2 ay sonra annemle babam yanıma taşındılar, dayanamadılar.
15 senedir yaklaşık İstanbul'da yaşıyoruz. Annem, babam, ben.
Çok önemliydi benim için o kararı almak.
Bir hayalim vardı.
Belki de aileme karşı ilk zaferimi o zaman kazanmıştım. Ondan sonra oynamaya devam ettim.
Liseyi İstanbul'da okudum ve üniversite sınavına girdim. Dediğim gibi hiçbir zaman parlak bir öğrenci değildim ama üniversiteyi gayet güzel, yüksek bir puanla kazandım.
Bütün ailemi ve arkadaşlarımı şaşırttı bu
ve Spor Akademisi'ne girmek istedim.
O dönemde genç milli takımda oynuyorduk ve Dünya Şampiyona'mız vardı.
O yüzden Bursa'da kamptaydık.
Antrenörümüzden izin aldık, okula kayıt yaptırmak için.
Yani biz kayıt yaptıracağımızı düşünüyorduk.
Ancak gittiğimizde önce bizden bir sağlık raporu istediler. Yetkililere dedik ki: "Hani biz kamptan geliyoruz. Sporcuyuz.
Sağlıklı olmasak nasıl yapacağız?"
"Üzgünüz." dediler.
"Sağlık raporu almanız gerek."
Gittik sağlık raporumuzu aldık.
"Son olarak bir yetenek sınavına girmeniz gerekiyor."
"Tamam ona da girelim." dedik
ve yeteneksiz olduğum o sınavdan sonra tescillendi.

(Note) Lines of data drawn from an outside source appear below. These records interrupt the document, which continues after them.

theorem lk2_shape2 (dd : PySem.Dict String (PySem.Dict String (List String))) (d : String) :
    pvLk2 (pvShape2 dd) d = (dd.getD d PySem.Dict.empty).keys := by
  unfold pvLk2 pvShape2 PySem.Dict.getD
  rw [get?_eq_find?, List.find?_map]
  have hco : ((fun (q : String × List String) => q.1 == d) ∘ (fun (q : String × PySem.Dict String (List String)) => (q.1, q.2.keys))) = (fun q => q.1 == d) := rfl
  rw [hco]
  rcases h : dd.items.find? (fun q => q.1 == d) with _ | q0
  · simp [h, PySem.Dict.empty, PySem.Dict.keys]
  · simp [h]

theorem any_shape2 (dd : PySem.Dict String (PySem.Dict String (List String))) (d : String) :
    (pvShape2 dd).any (fun q => q.1 == d) = dd.items.any (fun q => q.1 == d) := by
  unfold pvShape2
  rw [List.any_map]
  rfl

theorem shape2_modify (dd : PySem.Dict String (PySem.Dict String (List String))) (d b ts : String) :
    pvShape2 (dd.modify d PySem.Dict.empty (fun bb => bb.modify b [] (fun l => l ++ [ts]))) =
      pvIns2 (pvShape2 dd) d b := by
  conv_lhs => rw [pvShape2, items_modify]
  rw [pvIns2, any_shape2]
  by_cases h : dd.items.any (fun q => q.1 == d) = true
  · rw [if_pos h, if_pos h]
    simp only [pvShape2, List.map_map]
    apply List.map_congr_left
    intro q _
    by_cases hq : q.1 = d
    · simp only [Function.comp_apply, hq, beq_self_eq_true, if_true]
      rw [keys_modify_app]
      exact congrArg (fun ks => (d, pvIns3 ks b)) (lk2_shape2 dd d).symm
    · simp [Function.comp, hq]
  · rw [if_neg h, if_neg h]
    simp only [List.map_append]
    rw [pvShape2]
    congr 1

def pvLk1 (g : List (String × List (String × List String))) (c : String) : List (String × List String) :=
  ((g.find? (fun p => p.1 == c)).map (fun p => p.2)).getD []

def pvIns (g : List (String × List (String × List String))) (c d b : String) : List (String × List (String × List String)) :=
  if g.any (fun p => p.1 == c) then
    g.map (fun p => if p.1 == c then (c, pvIns2 (pvLk1 g c) d b) else p)
  else g ++ [(c, [(d, [b])])]

def pvShapeF (f : PySem.Dict String (PySem.Dict String (PySem.Dict String (List String)))) : List (String × List (String × List String)) :=
  f.items.map (fun p => (p.1, pvShape2 p.2))
-- pv_equiv track=rewrite | github.com/robin-oval/compas_quad | src/compas_quad/utilities.py | sublist_from_to_items_in_closed_list
-- ===== SOURCE A (Python) =====
-- def list_split(in_list, indices):
--     """Split list at given indices.
--     Closed lists have the same first and last elements.
--     If the list is closed, splitting wraps around if the first or last index is not in the indices to split.
--
--
--     Parameters
--     ----------
--     in_list : list
--             A list.
--     indices : list
--             A list of indices to split.
--
--     Returns
--     -------
--     split_lists : list
--             Nest lists from splitting the list at the given indices.
--
--     """
--
--     n = len(in_list)
--
--     if in_list[0] == in_list[-1]:
--         closed = True
--         if n - 1 in indices:
--             indices.remove(n - 1)
--             if 0 not in indices:
--                 indices.append(0)
--     else:
--         closed = False
--
--     indices = list(sorted(set(indices)))
--
--     split_lists = []
--     current_list = []
--     for index, item in enumerate(in_list):
--         current_list.append(item)
--         if (index in indices and index != 0) or index == n - 1:
--             split_lists.append(current_list)
--             current_list = [item]
--
--     if closed:
--         if 0 not in indices:
--             start = split_lists.pop(0)[1:]
--             split_lists[-1] += start
--
--     return split_lists
--
-- def sublist_from_to_items_in_closed_list(l, from_item, to_item):
--     """Return sublist between oe item to another.
--
--     Parameters
--     ----------
--     l : list
--             A list.
--     from_item
--             An item to be found in the list. The beginning of the sublist.
--     to_item
--             An item to be found in the list. The end of the sublist.
--
--     Returns
--     -------
--     sublist : list
--             A sublist from the input list, between from_item and to_item.
--     """
--
--     if from_item == to_item:
--         return [from_item]
--     if l[0] != l[-1]:
--         l.append(l[0])
--     from_idx = l.index(from_item)
--     to_idx = l.index(to_item)
--     sublists = list_split(l, [from_idx, to_idx])
--
--     for sublist in sublists:
--         if sublist[0] == from_item:
--             return sublist
-- ===== SOURCE B (Python) =====
-- def sublist_from_to_items_in_closed_list(l, from_item, to_item):
--     """Sublist of the closed list l from from_item to to_item (inclusive),
--     computed directly by index comparison and slicing instead of splitting
--     the list into all pieces and scanning for the right one.
--     Performs the same in-place closing append on l as the original."""
--     if from_item == to_item:
--         return [from_item]
--     if l[0] != l[-1]:
--         l.append(l[0])
--     from_idx = l.index(from_item)
--     to_idx = l.index(to_item)
--     if from_idx <= to_idx:
--         return l[from_idx:to_idx + 1]
--     return l[from_idx:-1] + l[:to_idx + 1]
-- ===== Notes on version B (the rewrite author's own statement) =====
-- stated objective: simpler
-- what changed: Drops the list_split helper entirely: instead of building every split piece with an enumerate loop, merging the wraparound piece, and scanning the pieces for the one starting with from_item, B compares the two first-occurrence indices once and returns a single slice (or two concatenated slices for the wraparound case).
import Mathlib
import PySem

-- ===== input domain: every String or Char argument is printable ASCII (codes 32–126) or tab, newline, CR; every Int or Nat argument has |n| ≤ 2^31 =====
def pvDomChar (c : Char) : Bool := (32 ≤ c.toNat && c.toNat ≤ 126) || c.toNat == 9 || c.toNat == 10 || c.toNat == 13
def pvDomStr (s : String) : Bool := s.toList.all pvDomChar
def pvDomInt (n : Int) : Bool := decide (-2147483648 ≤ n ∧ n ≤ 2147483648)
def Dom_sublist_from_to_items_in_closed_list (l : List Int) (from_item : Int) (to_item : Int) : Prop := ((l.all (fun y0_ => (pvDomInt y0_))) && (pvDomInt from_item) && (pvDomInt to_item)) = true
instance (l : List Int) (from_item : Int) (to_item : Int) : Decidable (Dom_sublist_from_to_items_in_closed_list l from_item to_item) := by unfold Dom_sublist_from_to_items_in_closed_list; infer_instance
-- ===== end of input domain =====

-- B replaces A's list_split-then-scan (build every split piece, merge the wraparound piece,
-- scan for the piece starting with from_item) by one index comparison and direct slicing (objective: simpler).
-- Both A and B mutate the Python argument l identically (the closing append); the claim is about the return value.

-- ===== PORT A =====
-- loop body of list_split's enumerate loop (literal; S = split indices, n = len(in_list))
def pvStep (S : List Int) (n : Int) (st : List (List Int) × List Int) (p : Int × Int) :
    List (List Int) × List Int :=
  let cur := st.2 ++ [p.2]
  if (p.1 ∈ S ∧ p.1 ≠ 0) ∨ p.1 = n - 1 then (st.1 ++ [cur], [p.2]) else (st.1, cur)

-- literal port of list_split (Python raises where the port falls to []; those inputs are outside Pre_)
def pvListSplit (in_list : List Int) (indices0 : List Int) : List (List Int) :=
  let n : Int := in_list.length
  let closed : Bool := PySem.List.pyGet? in_list 0 == PySem.List.pyGet? in_list (-1)
  let indices1 : List Int :=
    if closed then
      if (n - 1) ∈ indices0 then
        let r := indices0.erase (n - 1)
        if (0 : Int) ∈ r then r else r ++ [0]
      else indices0
    else indices0
  let indices : List Int := PySem.List.sorted (PySem.List.dedup indices1) (fun x => x) false
  let st := (PySem.List.enumerate in_list 0).foldl (pvStep indices n) ([], [])
  let split_lists := st.1
  if closed = true ∧ (0 : Int) ∉ indices then
    match split_lists with
    | [] => []            -- Python: IndexError (unreachable under Pre_)
    | s :: rest =>
      match rest with
      | [] => []          -- Python: IndexError (unreachable under Pre_)
      | _ :: _ => rest.dropLast ++ [rest.getLast! ++ s.drop 1]
  else split_lists

def sublist_from_to_items_in_closed_list (l : List Int) (from_item : Int) (to_item : Int) : List Int :=
  if from_item = to_item then [from_item]
  else
    let l2 : List Int :=
      if PySem.List.pyGet? l 0 ≠ PySem.List.pyGet? l (-1) then
        l ++ [(PySem.List.pyGet? l 0).getD 0]
      else l
    match PySem.List.index? l2 from_item, PySem.List.index? l2 to_item with
    | some from_idx, some to_idx =>
        let sublists := pvListSplit l2 [(from_idx : Int), (to_idx : Int)]
        -- for sublist in sublists: if sublist[0] == from_item: return sublist  (else Python returns None, outside Pre_)
        (sublists.find? (fun s => PySem.List.pyGet? s 0 == some from_item)).getD []
    | _, _ => []          -- Python: ValueError (unreachable under Pre_)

Geçemedim yetenek sınavını
ve okula kabul edilmedim.
Benim için çok, yani gerçekten,
"Allahım gerçekten yeteneksiz miyim?" diye düşünmeye başladım.
Ama ondan sonra pes etmedim, devam ettim bir şeyler yapmaya.
Sporuma devam ettim.
Profesyonel olmak istiyordum
ve o sene Türkiye'de hiçbir voleybolcunun yapamadığı
ilk defa 16 yaşında A milli takıma girip; ilk altıda oynadım.
Bu da benim kendime karşı kazandığım bir zafer.
Ama hala benim için yeterli değil bu.
Benim hayallerim her zaman adım adım biraz daha büyüyor. Çok, nasıl söyleyeyim size anlayacağınız bir şekilde, yani çok mutluyum burada olmaktan,
voleybolcu olmaktan,
kendimi bu spora adamaktan
çok mutluyum.
Umarım bundan sonra da sakatlıksız bir şekilde devam ederim
ve kendimi
(Alkışlar)
aşarak devam etmek istiyorum.
(Alkışlar)
Özür dilerim biraz duraklıyorum.
Yolda gelirken ufak bir kaza geçirdim.
O yüzden biraz geç kaldım.
Onun için de özür dilerim.
Ama elimden geldiğince sizinle hayat hikayemi paylaşmak istedim. ve bu hayat hikayemin başında da İstanbul'a gelirken, üç arkadaşımla beraber İstanbul'a transfer olduk.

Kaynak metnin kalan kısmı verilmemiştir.